Task description: Each line containing the string "nonempty" should be copied out of the entries.

BEGIN Data shown

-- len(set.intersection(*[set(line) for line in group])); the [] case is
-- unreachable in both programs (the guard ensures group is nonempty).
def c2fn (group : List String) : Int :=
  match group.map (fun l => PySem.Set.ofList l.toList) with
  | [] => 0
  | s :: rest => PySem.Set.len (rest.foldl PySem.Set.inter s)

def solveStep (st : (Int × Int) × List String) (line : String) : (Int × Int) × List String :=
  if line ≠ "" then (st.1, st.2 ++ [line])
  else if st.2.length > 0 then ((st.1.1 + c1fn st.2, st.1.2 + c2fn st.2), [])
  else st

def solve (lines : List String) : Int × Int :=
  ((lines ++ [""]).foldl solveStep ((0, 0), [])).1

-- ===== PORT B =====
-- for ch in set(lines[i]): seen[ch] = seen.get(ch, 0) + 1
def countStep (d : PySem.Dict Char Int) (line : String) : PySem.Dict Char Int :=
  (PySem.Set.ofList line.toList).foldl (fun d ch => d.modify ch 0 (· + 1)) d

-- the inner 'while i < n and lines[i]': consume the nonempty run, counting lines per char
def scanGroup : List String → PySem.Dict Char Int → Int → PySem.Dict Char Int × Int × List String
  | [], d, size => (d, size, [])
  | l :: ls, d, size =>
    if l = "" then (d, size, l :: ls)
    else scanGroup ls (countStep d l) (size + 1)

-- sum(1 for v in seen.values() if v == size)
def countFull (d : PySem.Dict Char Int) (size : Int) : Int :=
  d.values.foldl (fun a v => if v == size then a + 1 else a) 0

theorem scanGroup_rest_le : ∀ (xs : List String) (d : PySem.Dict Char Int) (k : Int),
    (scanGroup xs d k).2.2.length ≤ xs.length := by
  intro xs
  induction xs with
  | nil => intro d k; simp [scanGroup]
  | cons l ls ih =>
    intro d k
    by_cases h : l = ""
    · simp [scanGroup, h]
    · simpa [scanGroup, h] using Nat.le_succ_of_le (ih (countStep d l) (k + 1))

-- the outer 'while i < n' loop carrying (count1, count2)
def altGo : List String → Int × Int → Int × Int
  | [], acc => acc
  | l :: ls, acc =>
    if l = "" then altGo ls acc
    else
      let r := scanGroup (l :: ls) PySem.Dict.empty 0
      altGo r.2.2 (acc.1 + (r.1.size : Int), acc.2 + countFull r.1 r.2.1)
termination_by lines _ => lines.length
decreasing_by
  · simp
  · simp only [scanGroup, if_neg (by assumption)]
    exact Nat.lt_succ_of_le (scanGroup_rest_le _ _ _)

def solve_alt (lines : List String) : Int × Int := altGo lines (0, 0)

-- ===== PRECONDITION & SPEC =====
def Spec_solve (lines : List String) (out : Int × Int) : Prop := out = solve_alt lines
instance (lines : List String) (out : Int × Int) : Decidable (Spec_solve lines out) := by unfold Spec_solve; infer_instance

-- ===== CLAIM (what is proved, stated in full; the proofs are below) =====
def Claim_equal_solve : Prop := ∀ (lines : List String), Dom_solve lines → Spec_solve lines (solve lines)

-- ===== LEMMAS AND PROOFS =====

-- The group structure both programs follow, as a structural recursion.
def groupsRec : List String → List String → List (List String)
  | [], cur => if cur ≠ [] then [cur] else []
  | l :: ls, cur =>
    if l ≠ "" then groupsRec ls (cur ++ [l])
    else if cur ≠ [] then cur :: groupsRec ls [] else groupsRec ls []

END Data shown
BEGIN Data shown

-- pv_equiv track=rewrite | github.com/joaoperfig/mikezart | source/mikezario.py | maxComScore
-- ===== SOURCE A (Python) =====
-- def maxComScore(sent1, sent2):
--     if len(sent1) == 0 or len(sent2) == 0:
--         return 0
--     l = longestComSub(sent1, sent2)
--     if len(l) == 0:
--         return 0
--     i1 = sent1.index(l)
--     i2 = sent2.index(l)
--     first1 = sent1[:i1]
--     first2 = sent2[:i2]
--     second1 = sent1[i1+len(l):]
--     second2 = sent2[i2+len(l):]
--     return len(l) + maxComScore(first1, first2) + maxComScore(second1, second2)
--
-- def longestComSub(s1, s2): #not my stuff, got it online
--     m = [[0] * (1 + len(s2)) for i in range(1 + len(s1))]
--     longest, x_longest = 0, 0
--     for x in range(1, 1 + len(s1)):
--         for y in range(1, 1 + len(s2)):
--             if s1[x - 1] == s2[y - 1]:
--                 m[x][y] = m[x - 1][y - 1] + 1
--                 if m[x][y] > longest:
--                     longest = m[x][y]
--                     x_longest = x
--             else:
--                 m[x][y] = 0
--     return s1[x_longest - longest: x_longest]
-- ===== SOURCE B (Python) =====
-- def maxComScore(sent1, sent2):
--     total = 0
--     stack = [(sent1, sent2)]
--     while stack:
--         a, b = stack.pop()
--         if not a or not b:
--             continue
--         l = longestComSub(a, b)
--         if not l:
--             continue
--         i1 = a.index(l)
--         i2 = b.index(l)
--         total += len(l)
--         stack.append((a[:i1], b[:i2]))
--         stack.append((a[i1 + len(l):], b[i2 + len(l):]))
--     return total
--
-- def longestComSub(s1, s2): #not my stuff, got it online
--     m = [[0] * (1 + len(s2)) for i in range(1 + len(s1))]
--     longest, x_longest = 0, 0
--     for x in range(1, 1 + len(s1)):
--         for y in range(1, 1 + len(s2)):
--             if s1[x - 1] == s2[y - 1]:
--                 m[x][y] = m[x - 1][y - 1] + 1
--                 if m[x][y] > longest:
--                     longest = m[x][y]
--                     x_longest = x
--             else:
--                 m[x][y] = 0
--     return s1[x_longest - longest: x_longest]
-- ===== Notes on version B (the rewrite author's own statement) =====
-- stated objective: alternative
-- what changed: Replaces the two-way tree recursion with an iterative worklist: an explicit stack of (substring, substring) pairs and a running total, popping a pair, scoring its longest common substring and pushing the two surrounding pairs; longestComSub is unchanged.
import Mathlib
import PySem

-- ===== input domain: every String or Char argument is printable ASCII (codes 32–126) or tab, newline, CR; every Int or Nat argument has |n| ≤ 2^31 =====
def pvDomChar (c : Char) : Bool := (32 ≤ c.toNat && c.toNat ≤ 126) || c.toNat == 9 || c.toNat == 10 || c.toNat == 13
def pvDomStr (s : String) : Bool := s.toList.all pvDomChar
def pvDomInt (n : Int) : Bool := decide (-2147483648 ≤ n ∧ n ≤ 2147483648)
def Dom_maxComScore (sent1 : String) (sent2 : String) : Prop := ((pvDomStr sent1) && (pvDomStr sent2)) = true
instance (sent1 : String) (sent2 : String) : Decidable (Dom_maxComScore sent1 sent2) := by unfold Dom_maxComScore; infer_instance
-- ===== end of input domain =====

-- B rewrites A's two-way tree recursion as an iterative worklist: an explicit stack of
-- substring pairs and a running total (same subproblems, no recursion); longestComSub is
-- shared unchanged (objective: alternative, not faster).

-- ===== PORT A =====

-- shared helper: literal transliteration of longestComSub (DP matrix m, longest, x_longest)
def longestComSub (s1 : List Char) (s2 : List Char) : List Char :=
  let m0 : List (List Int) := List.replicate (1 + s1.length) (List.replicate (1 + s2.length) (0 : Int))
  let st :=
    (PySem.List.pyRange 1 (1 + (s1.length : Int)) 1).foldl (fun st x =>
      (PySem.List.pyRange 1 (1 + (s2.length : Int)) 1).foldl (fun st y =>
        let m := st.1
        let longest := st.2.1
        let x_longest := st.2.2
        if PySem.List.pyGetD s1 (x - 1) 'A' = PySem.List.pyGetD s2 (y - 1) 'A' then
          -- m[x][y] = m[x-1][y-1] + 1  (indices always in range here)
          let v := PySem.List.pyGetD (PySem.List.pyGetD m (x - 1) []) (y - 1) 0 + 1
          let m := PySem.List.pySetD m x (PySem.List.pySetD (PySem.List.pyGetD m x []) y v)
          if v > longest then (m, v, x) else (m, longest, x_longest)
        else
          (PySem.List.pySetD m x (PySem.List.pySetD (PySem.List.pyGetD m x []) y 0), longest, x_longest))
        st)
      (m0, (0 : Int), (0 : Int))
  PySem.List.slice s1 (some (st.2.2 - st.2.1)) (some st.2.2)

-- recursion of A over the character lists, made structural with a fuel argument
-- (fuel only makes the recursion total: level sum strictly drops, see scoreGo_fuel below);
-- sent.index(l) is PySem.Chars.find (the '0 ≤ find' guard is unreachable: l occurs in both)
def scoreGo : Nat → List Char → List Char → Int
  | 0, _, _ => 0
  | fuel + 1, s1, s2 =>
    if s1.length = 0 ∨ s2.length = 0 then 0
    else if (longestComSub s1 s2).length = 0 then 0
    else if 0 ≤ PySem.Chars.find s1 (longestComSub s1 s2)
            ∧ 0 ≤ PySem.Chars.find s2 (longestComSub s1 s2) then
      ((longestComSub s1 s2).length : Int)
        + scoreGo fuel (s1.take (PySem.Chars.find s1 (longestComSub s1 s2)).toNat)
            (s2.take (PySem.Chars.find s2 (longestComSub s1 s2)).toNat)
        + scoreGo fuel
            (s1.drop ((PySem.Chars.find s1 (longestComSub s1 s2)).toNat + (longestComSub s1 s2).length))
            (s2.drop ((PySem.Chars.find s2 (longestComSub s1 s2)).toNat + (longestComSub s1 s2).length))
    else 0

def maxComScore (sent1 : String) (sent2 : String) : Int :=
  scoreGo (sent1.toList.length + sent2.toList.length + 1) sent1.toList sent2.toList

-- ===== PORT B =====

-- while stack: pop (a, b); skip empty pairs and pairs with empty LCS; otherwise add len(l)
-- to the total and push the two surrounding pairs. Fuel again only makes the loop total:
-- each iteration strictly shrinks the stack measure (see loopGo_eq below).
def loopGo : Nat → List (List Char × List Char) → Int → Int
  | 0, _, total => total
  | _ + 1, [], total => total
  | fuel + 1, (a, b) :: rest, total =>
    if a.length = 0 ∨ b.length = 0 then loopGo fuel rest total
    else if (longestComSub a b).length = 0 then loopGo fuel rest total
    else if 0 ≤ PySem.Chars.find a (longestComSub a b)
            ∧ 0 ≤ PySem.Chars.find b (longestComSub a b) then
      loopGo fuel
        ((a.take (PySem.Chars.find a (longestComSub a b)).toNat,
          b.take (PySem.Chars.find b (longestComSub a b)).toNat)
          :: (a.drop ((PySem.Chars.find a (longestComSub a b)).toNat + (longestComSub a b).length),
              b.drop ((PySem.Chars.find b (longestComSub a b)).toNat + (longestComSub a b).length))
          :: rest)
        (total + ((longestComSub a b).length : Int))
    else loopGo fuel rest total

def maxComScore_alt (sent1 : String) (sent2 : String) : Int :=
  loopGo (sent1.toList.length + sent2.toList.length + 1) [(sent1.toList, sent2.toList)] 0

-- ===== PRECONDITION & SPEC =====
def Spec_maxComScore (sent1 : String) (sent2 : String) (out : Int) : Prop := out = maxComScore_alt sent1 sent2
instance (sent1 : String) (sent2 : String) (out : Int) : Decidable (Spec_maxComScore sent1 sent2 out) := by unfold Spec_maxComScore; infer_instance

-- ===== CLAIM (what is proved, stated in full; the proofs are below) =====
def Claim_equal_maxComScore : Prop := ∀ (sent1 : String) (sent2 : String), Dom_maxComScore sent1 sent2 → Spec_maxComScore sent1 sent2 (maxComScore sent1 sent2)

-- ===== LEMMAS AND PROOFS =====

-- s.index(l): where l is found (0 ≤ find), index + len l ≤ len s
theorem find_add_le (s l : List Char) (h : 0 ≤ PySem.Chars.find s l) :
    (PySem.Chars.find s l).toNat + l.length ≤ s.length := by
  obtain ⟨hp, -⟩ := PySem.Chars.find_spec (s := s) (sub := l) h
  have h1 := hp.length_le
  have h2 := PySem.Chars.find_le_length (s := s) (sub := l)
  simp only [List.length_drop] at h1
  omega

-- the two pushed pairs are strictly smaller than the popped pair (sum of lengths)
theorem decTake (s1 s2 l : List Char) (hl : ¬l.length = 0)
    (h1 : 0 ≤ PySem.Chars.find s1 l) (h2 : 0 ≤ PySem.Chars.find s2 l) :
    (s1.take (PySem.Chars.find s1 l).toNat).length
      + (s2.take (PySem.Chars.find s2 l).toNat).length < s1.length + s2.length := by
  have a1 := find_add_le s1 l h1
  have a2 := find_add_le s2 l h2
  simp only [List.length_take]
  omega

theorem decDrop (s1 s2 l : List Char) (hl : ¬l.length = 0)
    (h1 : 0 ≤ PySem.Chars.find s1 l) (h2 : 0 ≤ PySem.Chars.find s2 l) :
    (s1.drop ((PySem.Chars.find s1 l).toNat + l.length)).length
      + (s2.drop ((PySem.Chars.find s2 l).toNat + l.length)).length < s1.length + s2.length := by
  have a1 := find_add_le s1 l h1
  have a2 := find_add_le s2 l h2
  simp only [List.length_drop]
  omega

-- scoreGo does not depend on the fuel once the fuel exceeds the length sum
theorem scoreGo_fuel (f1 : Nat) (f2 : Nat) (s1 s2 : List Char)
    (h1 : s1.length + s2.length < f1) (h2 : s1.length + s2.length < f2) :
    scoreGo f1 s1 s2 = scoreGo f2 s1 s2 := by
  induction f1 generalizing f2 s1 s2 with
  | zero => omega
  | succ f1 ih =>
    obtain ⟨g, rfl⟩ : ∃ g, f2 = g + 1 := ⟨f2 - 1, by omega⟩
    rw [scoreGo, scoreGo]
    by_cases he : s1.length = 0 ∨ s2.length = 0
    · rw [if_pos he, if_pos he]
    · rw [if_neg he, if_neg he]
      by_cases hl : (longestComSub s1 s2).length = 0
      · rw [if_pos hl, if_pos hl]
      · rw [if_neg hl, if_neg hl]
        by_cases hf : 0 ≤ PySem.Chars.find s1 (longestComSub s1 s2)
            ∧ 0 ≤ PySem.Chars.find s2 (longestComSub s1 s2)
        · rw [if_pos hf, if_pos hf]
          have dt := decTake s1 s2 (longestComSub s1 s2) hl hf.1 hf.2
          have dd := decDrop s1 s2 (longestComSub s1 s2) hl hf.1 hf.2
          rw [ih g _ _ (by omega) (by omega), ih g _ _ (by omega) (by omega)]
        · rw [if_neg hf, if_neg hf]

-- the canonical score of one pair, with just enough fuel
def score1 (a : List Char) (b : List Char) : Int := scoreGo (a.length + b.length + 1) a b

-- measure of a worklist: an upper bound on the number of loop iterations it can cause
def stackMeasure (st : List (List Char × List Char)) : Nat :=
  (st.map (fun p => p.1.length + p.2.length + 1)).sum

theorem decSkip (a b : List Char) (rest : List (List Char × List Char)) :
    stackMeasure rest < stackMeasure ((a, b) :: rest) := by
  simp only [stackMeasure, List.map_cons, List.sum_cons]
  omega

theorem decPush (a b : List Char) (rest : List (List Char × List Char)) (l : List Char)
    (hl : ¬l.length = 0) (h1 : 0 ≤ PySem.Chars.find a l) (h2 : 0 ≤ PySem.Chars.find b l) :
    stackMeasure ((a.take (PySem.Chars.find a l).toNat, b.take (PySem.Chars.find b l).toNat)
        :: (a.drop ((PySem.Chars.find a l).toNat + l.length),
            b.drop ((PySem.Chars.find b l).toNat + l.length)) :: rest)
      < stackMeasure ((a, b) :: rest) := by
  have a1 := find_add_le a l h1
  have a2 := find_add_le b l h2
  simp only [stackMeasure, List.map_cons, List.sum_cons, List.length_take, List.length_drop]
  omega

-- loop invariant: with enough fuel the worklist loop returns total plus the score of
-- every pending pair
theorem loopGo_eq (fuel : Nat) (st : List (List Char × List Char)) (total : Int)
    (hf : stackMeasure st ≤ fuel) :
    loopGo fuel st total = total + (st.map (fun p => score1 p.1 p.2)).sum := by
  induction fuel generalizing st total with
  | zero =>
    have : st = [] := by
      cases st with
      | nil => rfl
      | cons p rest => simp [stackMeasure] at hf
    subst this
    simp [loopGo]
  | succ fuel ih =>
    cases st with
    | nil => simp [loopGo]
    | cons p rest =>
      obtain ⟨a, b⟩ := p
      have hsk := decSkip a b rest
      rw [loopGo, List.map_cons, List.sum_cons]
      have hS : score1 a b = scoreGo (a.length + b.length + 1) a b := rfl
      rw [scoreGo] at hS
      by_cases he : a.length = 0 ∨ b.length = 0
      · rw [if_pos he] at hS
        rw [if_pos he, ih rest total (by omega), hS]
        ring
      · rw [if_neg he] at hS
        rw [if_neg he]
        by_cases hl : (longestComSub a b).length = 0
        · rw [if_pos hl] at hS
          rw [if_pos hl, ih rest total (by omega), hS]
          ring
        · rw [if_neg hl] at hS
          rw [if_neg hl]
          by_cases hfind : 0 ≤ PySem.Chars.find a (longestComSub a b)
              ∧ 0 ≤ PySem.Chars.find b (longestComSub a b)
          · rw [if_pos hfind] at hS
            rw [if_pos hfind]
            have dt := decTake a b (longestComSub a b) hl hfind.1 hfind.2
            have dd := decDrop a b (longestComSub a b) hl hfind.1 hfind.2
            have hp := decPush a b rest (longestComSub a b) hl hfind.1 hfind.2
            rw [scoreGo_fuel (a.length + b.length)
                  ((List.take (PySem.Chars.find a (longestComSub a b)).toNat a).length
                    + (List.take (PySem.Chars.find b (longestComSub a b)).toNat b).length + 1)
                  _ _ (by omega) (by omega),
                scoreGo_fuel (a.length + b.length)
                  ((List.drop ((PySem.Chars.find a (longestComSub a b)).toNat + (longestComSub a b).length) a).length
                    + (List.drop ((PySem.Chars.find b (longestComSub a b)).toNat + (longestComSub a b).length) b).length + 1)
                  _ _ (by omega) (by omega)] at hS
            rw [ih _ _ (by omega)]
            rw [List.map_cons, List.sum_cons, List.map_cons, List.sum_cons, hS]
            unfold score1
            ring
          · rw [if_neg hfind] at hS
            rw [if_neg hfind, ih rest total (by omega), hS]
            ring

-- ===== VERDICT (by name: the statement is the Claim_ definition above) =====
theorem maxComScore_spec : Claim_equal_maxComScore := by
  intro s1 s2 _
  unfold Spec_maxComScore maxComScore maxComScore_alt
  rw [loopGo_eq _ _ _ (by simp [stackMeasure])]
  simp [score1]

END Data shown

Answer to the problem:
-- unreachable in both programs (the guard ensures group is nonempty).
-- the inner 'while i < n and lines[i]': consume the nonempty run, counting lines per char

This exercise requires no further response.